We can observe by hit and trial that 120 - 1/2 of 120 = 40 + 1/2 of 40. So x = 50.

Next, x% of 210 = 50% of 210 = 105

And, (x + 20)% of 180 = (50 + 20)% of 180 = 126

Hence, answer is $\frac{126 - 105}{126} \times 100$ = 16-2/3% Ans.

Method 2

we can set an equation to determine $ x $

$\displaystyle 120 - \bigg(\frac{x}{100} \times 120\bigg) = 40 + \bigg(\frac{x}{100} \times 40\bigg)$

Solving, we can get $ x = \frac12$ or 50%

Then we can proceed as above to obtain the answer.

Method 3

If you have a deeper understanding of the concept of speed.
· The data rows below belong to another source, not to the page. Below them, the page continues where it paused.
-- pv_equiv track=rewrite | github.com/DavidJHub/VoiceAnalyzerPlatformLab | segmentationModel/textPostprocessing.py | agrupar_consecutivos
-- ===== SOURCE A (Python) =====
-- def agrupar_consecutivos(conf_series):
--     """
--     Asigna un "group_id" positivo para cada fila que tenga conf_series>0
--     y sea consecutiva con la anterior.
--     0 => no pertenece a un grupo (conf=0)
--     1,2,3,... => ID del grupo consecutivo.
--     """
--     group_ids = []
--     current_group = 0
--     previous_nonzero = False
--
--     for val in conf_series:
--         if val > 0:
--             if not previous_nonzero:
--                 # Abrimos un nuevo grupo
--                 current_group += 1
--             group_ids.append(current_group)
--             previous_nonzero = True
--         else:
--             # val=0 => no forma parte de un grupo
--             group_ids.append(0)
--             previous_nonzero = False
--
--     return group_ids
-- ===== SOURCE B (Python) =====
-- from itertools import groupby
--
-- def agrupar_consecutivos(conf_series):
--     group_ids = []
--     counter = 0
--     for positive, grp in groupby(conf_series, key=lambda v: v > 0):
--         n = len(list(grp))
--         if positive:
--             counter += 1
--             group_ids.extend([counter] * n)
--         else:
--             group_ids.extend([0] * n)
--     return group_ids
-- ===== Notes on version B (the rewrite author's own statement) =====
-- stated objective: idiomatic
-- what changed: Replaces the element-wise previous_nonzero state machine with a run-based traversal via itertools.groupby on the sign key, emitting each run in one extend.
import Mathlib
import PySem

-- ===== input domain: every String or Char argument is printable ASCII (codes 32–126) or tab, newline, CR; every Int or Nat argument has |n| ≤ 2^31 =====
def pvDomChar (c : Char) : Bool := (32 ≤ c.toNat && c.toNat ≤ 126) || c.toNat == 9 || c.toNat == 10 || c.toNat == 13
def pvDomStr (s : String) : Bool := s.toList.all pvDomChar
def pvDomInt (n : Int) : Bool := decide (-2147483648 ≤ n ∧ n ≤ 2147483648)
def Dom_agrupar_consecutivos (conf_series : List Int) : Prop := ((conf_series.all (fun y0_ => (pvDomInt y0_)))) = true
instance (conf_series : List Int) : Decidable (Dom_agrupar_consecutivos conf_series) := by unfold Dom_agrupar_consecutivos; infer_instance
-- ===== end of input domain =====

-- B replaces A's element-wise previous_nonzero state machine with a run-based
-- traversal (itertools.groupby over the sign key) — idiomatic, same cost.


-- ===== PORT A =====
-- A's for-loop with state (group_ids, current_group, previous_nonzero), appended element by element.
def agrupar_consecutivos_go : List Int → List Int → Int → Bool → List Int
  | [], group_ids, _, _ => group_ids
  | val :: rest, group_ids, current_group, previous_nonzero =>
    if 0 < val then
      let current_group' := if !previous_nonzero then current_group + 1 else current_group
      agrupar_consecutivos_go rest (group_ids ++ [current_group']) current_group' true
    else
      agrupar_consecutivos_go rest (group_ids ++ [0]) current_group false

def agrupar_consecutivos (conf_series : List Int) : List Int :=
  agrupar_consecutivos_go conf_series [] 0 false

-- ===== PORT B =====
-- B's groupby loop: consume one maximal same-key run at a time, emit it in one piece.
def agrupar_consecutivos_alt_go : List Int → Int → List Int
  | [], _ => []
  | v :: rest, counter =>
    if 0 < v then
      let run := rest.takeWhile (fun x => 0 < x)
      let rest' := rest.dropWhile (fun x => 0 < x)
      (counter + 1) :: List.replicate run.length (counter + 1) ++ agrupar_consecutivos_alt_go rest' (counter + 1)
    else
      let run := rest.takeWhile (fun x => x ≤ 0)
      let rest' := rest.dropWhile (fun x => x ≤ 0)
      0 :: List.replicate run.length 0 ++ agrupar_consecutivos_alt_go rest' counter
  termination_by xs _ => xs.length
  decreasing_by
    · exact Nat.lt_succ_of_le ((List.dropWhile_sublist _).length_le)
    · exact Nat.lt_succ_of_le ((List.dropWhile_sublist _).length_le)

def agrupar_consecutivos_alt (conf_series : List Int) : List Int :=
  agrupar_consecutivos_alt_go conf_series 0

-- ===== PRECONDITION & SPEC =====
def Spec_agrupar_consecutivos (conf_series : List Int) (out : List Int) : Prop := out = agrupar_consecutivos_alt conf_series
instance (conf_series : List Int) (out : List Int) : Decidable (Spec_agrupar_consecutivos conf_series out) := by unfold Spec_agrupar_consecutivos; infer_instance

-- ===== CLAIM (what is proved, stated in full; the proofs are below) =====
def Claim_equal_agrupar_consecutivos : Prop := ∀ (conf_series : List Int), Dom_agrupar_consecutivos conf_series → Spec_agrupar_consecutivos conf_series (agrupar_consecutivos conf_series)

-- ===== LEMMAS AND PROOFS =====

-- Accumulator-free reading of A's loop body.
def fA : List Int → Int → Bool → List Int
  | [], _, _ => []
  | val :: rest, c, prev =>
    if 0 < val then
      let c' := if !prev then c + 1 else c
      c' :: fA rest c' true
    else
      0 :: fA rest c false

theorem agrupar_consecutivos_go_acc (xs : List Int) :
    ∀ (acc : List Int) (c : Int) (prev : Bool),
      agrupar_consecutivos_go xs acc c prev = acc ++ fA xs c prev := by
  induction xs with
  | nil => intro acc c prev; simp [agrupar_consecutivos_go, fA]
  | cons v rest ih =>
    intro acc c prev
    by_cases h : 0 < v <;> simp [agrupar_consecutivos_go, fA, h, ih]

-- A non-positive run merges into the following call: altGo absorbs leading ≤ 0 elements as zeros.
theorem altGo_zeros (t : List Int) (c : Int) :
    agrupar_consecutivos_alt_go t c =
      List.replicate (t.takeWhile (fun x => x ≤ 0)).length 0 ++
        agrupar_consecutivos_alt_go (t.dropWhile (fun x => x ≤ 0)) c := by
  cases t with
  | nil => simp
  | cons w t' =>
    by_cases h : 0 < w
    · have h' : ¬ w ≤ 0 := by omega
      simp [List.takeWhile, List.dropWhile, h']
    · have h' : w ≤ 0 := by omega
      rw [agrupar_consecutivos_alt_go]
      simp [List.takeWhile, List.dropWhile, List.replicate_succ, h, h']

theorem fA_eq_altGo (xs : List Int) : ∀ (c : Int),
    fA xs c false = agrupar_consecutivos_alt_go xs c ∧
    fA xs c true =
      List.replicate (xs.takeWhile (fun x => 0 < x)).length c ++
        agrupar_consecutivos_alt_go (xs.dropWhile (fun x => 0 < x)) c := by
  induction xs with
  | nil =>
    intro c
    have h0 : agrupar_consecutivos_alt_go [] c = [] := by rw [agrupar_consecutivos_alt_go]
    simp [fA, h0]
  | cons v rest ih =>
    intro c
    by_cases h : 0 < v
    · constructor
      · rw [agrupar_consecutivos_alt_go]
        simp [fA, h, (ih (c + 1)).2]
      · simp [fA, h, List.takeWhile, List.dropWhile, List.replicate_succ, (ih c).2]
    · have h' : v ≤ 0 := by omega
      constructor
      · rw [agrupar_consecutivos_alt_go]
        simp [fA, h, (ih c).1, altGo_zeros rest c]
      · simp [fA, h, List.takeWhile, List.dropWhile, (ih c).1, altGo_zeros rest c]
        rw [agrupar_consecutivos_alt_go]
        simp [h]

-- ===== VERDICT (by name: the statement is the Claim_ definition above) =====
theorem agrupar_consecutivos_spec : Claim_equal_agrupar_consecutivos := by
  intro xs _
  unfold Spec_agrupar_consecutivos agrupar_consecutivos agrupar_consecutivos_alt
  rw [agrupar_consecutivos_go_acc, (fA_eq_altGo xs 0).1]
  simp
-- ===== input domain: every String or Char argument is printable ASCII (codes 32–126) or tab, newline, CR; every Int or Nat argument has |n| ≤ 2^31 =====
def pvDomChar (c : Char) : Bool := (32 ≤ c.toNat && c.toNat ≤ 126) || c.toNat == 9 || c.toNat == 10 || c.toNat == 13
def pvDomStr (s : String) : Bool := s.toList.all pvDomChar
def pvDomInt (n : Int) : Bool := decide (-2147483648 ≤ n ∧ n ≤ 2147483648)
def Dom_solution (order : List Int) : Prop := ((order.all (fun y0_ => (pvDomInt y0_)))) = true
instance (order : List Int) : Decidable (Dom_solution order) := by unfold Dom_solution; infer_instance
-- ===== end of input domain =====

-- B replaces A's per-number stack simulation by a run-length (interval) encoded stack
-- driven by the order list: a target succeeds iff it is a new maximum ≤ n (push the run
-- M+1..p-1 as one pair) or equals the top run's high end; objective: faster by a constant factor (interval pushes are O(1), and it stops at the first failed target).

-- ===== PORT A =====
-- stacks are stored top-first (head = Python stack[-1]).
-- inner `while stack and stack[-1] == order[idx]`: Python's order[idx] is always in
-- range when the stack is nonempty (pops = idx < pushes ≤ n), so pyGet? = some is exact.
def popA (order : List Int) : List Int → Int → List Int × Int
  | [], idx => ([], idx)
  | t :: s, idx =>
    if PySem.List.pyGet? order idx = some t then popA order s (idx + 1) else (t :: s, idx)

-- `for num in range(1, len(order)+1)` as a fold over the range, state = (stack, idx)
def solution (order : List Int) : Int :=
  ((PySem.List.pyRange 1 ((order.length : Int) + 1) 1).foldl
      (fun st num => popA order (num :: st.1) st.2) ([], 0)).2

-- ===== PORT B =====
-- the interval stack is stored top-first (head = Python intervals[-1]);
-- `for p in order: … else: break` with state (intervals, M, cnt)
def loopB (n : Int) : List Int → List (Int × Int) → Int → Int → Int
  | [], _, _, cnt => cnt
  | p :: rest, ivs, M, cnt =>
    if M < p ∧ p ≤ n then
      loopB n rest (if M + 1 ≤ p - 1 then (M + 1, p - 1) :: ivs else ivs) p (cnt + 1)
    else
      match ivs with
      | (lo, hi) :: tl =>
        if hi = p then
          loopB n rest (if lo ≤ hi - 1 then (lo, hi - 1) :: tl else tl) M (cnt + 1)
        else cnt
      | [] => cnt

def solution_alt (order : List Int) : Int :=
  loopB (order.length : Int) order [] 0 0

-- ===== PRECONDITION & SPEC =====
def Spec_solution (order : List Int) (out : Int) : Prop := out = solution_alt order
instance (order : List Int) (out : Int) : Decidable (Spec_solution order out) := by unfold Spec_solution; infer_instance

-- ===== CLAIM (what is proved, stated in full; the proofs are below) =====
def Claim_equal_solution : Prop := ∀ (order : List Int), Dom_solution order → Spec_solution order (solution order)

-- ===== LEMMAS AND PROOFS =====

-- common greedy reference machine: pop if the top matches order[idx], else push nxt if
-- nxt ≤ n, else stop and return idx
def g (order : List Int) (n nxt : Int) (stack : List Int) (idx : Int) : Int :=
  match stack with
  | t :: s =>
    if PySem.List.pyGet? order idx = some t then g order n nxt s (idx + 1)
    else if _h : nxt ≤ n then g order n (nxt + 1) (nxt :: (t :: s)) idx else idx
  | [] => if _h : nxt ≤ n then g order n (nxt + 1) [nxt] idx else idx
termination_by (2 * (n + 1 - nxt)).toNat + stack.length
decreasing_by all_goals (simp only [List.length_cons]; omega)

theorem g_popA (order : List Int) (n nxt : Int) :
    ∀ (stack : List Int) (idx : Int),
      g order n nxt stack idx = g order n nxt (popA order stack idx).1 (popA order stack idx).2 := by
  intro stack
  induction stack with
  | nil => intro idx; simp [popA]
  | cons t s ih =>
    intro idx
    by_cases h : PySem.List.pyGet? order idx = some t
    · rw [g, if_pos h, popA, if_pos h]; exact ih (idx + 1)
    · simp [popA, h]

theorem popA_stuck (order : List Int) :
    ∀ (stack : List Int) (idx : Int) (t : Int) (s : List Int),
      (popA order stack idx).1 = t :: s → ¬ PySem.List.pyGet? order (popA order stack idx).2 = some t := by
  intro stack
  induction stack with
  | nil => intro idx t s h; simp [popA] at h
  | cons u s' ih =>
    intro idx t s h
    by_cases hm : PySem.List.pyGet? order idx = some u
    · rw [popA, if_pos hm] at h ⊢; exact ih (idx + 1) t s h
    · rw [popA, if_neg hm] at h ⊢
      obtain ⟨rfl, -⟩ : u = t ∧ s' = s := by simpa using h
      exact hm

theorem g_none (order : List Int) (n : Int) :
    ∀ (nxt : Int) (stack : List Int) (idx : Int),
      PySem.List.pyGet? order idx = none → g order n nxt stack idx = idx := by
  intro nxt stack idx
  induction nxt, stack, idx using g.induct order n with
  | case1 nxt t s idx hm ih => intro h; rw [h] at hm; exact absurd hm (by simp)
  | case2 nxt t s idx hm hle ih =>
    intro h; rw [g, if_neg hm, dif_pos hle]; exact ih h
  | case3 nxt t s idx hm hle =>
    intro h; rw [g, if_neg hm, dif_neg hle]
  | case4 nxt idx hle ih => intro h; rw [g, dif_pos hle]; exact ih h
  | case5 nxt idx hle => intro h; rw [g, dif_neg hle]

-- a target that is neither the current top nor reachable by pushes stalls g forever
theorem g_break (order : List Int) (n : Int) :
    ∀ (nxt : Int) (stack : List Int) (idx : Int), ∀ t : Int,
      PySem.List.pyGet? order idx = some t → stack.head? ≠ some t → (n < t ∨ t < nxt) →
      g order n nxt stack idx = idx := by
  intro nxt stack idx
  induction nxt, stack, idx using g.induct order n with
  | case1 nxt idx u s hm ih =>
    intro t hget hhead _
    have hut : u = t := by rw [hget] at hm; exact (Option.some.inj hm).symm
    exact absurd (by simp [hut]) hhead
  | case2 nxt idx u s hm hle ih =>
    intro t hget hhead hlt
    rw [g, if_neg hm, dif_pos hle]
    exact ih t hget (by simp; omega) (by omega)
  | case3 nxt idx u s hm hle => intro t hget hhead hlt; rw [g, if_neg hm, dif_neg hle]
  | case4 nxt idx hle ih =>
    intro t hget hhead hlt
    rw [g, dif_pos hle]
    exact ih t hget (by simp; omega) (by omega)
  | case5 nxt idx hle => intro t hget hhead hlt; rw [g, dif_neg hle]

-- seg lo hi = [hi, hi-1, …, lo] (the run as the plain stack stores it, top-first)
def segAux : Nat → Int → Int → List Int
  | 0, _, _ => []
  | f + 1, lo, hi => if lo ≤ hi then hi :: segAux f lo (hi - 1) else []

def seg (lo hi : Int) : List Int := segAux (hi + 1 - lo).toNat lo hi

theorem segAux_fuel : ∀ (f : Nat) (lo hi : Int), (hi + 1 - lo).toNat ≤ f →
    segAux f lo hi = seg lo hi := by
  intro f
  induction f with
  | zero =>
    intro lo hi hf
    have : ¬ lo ≤ hi := by omega
    rw [segAux, seg]
    have : (hi + 1 - lo).toNat = 0 := by omega
    rw [this, segAux]
  | succ f ih =>
    intro lo hi hf
    by_cases h : lo ≤ hi
    · have h2 : (hi + 1 - lo).toNat = ((hi - 1) + 1 - lo).toNat + 1 := by omega
      rw [segAux, if_pos h, ih lo (hi - 1) (by omega)]
      conv_rhs => rw [seg, h2, segAux]
      rw [if_pos h]
      rfl
    · rw [segAux, if_neg h, seg]
      have : (hi + 1 - lo).toNat = 0 := by omega
      rw [this, segAux]

theorem seg_nil (lo hi : Int) (h : hi < lo) : seg lo hi = [] := by
  rw [seg]
  have : (hi + 1 - lo).toNat = 0 := by omega
  rw [this, segAux]

theorem seg_cons (lo hi : Int) (h : lo ≤ hi) : seg lo hi = hi :: seg lo (hi - 1) := by
  rw [seg]
  have : (hi + 1 - lo).toNat = ((hi - 1) + 1 - lo).toNat + 1 := by omega
  rw [this, segAux, if_pos h, segAux_fuel _ _ _ (le_refl _)]

theorem seg_mem : ∀ (f : Nat) (lo hi : Int), (hi + 1 - lo).toNat ≤ f →
    ∀ x ∈ seg lo hi, lo ≤ x ∧ x ≤ hi := by
  intro f
  induction f with
  | zero =>
    intro lo hi hf x hx
    rw [seg_nil lo hi (by omega)] at hx
    simp at hx
  | succ f ih =>
    intro lo hi hf x hx
    by_cases h : lo ≤ hi
    · rw [seg_cons lo hi h] at hx
      rcases List.mem_cons.mp hx with rfl | hx
      · omega
      · have := ih lo (hi - 1) (by omega) x hx
        omega
    · rw [seg_nil lo hi (by omega)] at hx; simp at hx

theorem seg_snoc (lo hi : Int) (h : lo ≤ hi) : seg lo hi = seg (lo + 1) hi ++ [lo] := by
  have key : ∀ (f : Nat) (hi : Int), (hi - lo).toNat ≤ f → lo ≤ hi →
      seg lo hi = seg (lo + 1) hi ++ [lo] := by
    intro f
    induction f with
    | zero =>
      intro hi hf hle
      have : hi = lo := by omega
      rw [this]
      rw [seg_cons lo lo (le_refl _), seg_nil lo (lo - 1) (by omega),
        seg_nil (lo + 1) lo (by omega)]
      rfl
    | succ f ih =>
      intro hi hf hle
      by_cases h2 : lo ≤ hi - 1
      · rw [seg_cons lo hi hle, ih (hi - 1) (by omega) h2,
          seg_cons (lo + 1) hi (by omega)]
        rfl
      · have : hi = lo := by omega
        rw [this]
        rw [seg_cons lo lo (le_refl _), seg_nil lo (lo - 1) (by omega),
          seg_nil (lo + 1) lo (by omega)]
        rfl
  exact key (hi - lo).toNat hi (le_refl _) h

-- decode the interval stack into the plain stack it represents
def decode (ivs : List (Int × Int)) : List Int := ivs.flatMap (fun iv => seg iv.1 iv.2)

-- well-formedness: runs are nonempty, bounded by M, and strictly descend down the stack
def StInv : Int → List (Int × Int) → Prop
  | _, [] => True
  | M, (lo, hi) :: tl => 1 ≤ lo ∧ lo ≤ hi ∧ hi ≤ M ∧ StInv (lo - 1) tl

theorem stInv_mono : ∀ (ivs : List (Int × Int)) (M M' : Int), M ≤ M' → StInv M ivs → StInv M' ivs := by
  intro ivs M M' h hi
  cases ivs with
  | nil => trivial
  | cons iv tl =>
    obtain ⟨lo, hi2⟩ := iv
    obtain ⟨h1, h2, h3, h4⟩ := hi
    exact ⟨h1, h2, by omega, h4⟩

theorem decode_le : ∀ (ivs : List (Int × Int)) (M : Int), StInv M ivs →
    ∀ x ∈ decode ivs, x ≤ M := by
  intro ivs
  induction ivs with
  | nil => intro M _ x hx; simp [decode] at hx
  | cons iv tl ih =>
    intro M hStInv x hx
    obtain ⟨lo, hi⟩ := iv
    obtain ⟨h1, h2, h3, h4⟩ := hStInv
    rw [decode, List.flatMap_cons] at hx
    rcases List.mem_append.mp hx with hx | hx
    · have := seg_mem (hi + 1 - lo).toNat lo hi (le_refl _) x hx
      omega
    · have := ih (lo - 1) h4 x hx
      omega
This question has an analogy with the classic question of two trains travelling towards each other, and we have to find the time to meet. Why is it so? Take a train travelling at $\displaystyle v$ kph. For each km travelled, it takes $ (\frac{1}{v})^{\text{th}}$ [fraction] of the journey time. A bit of reflection will help you understand the whole idea.

So, our trains are (120 - 40) = 80 km apart, and they are approaching at a relative speed of 120 + 40 = 160 km/h. Time to meet is $ \frac{80 \text{km}}{160 \text{km/h}}$ = 1/2 or 50% of an hour.

Then we can proceed as in method 1 to obtain the answer.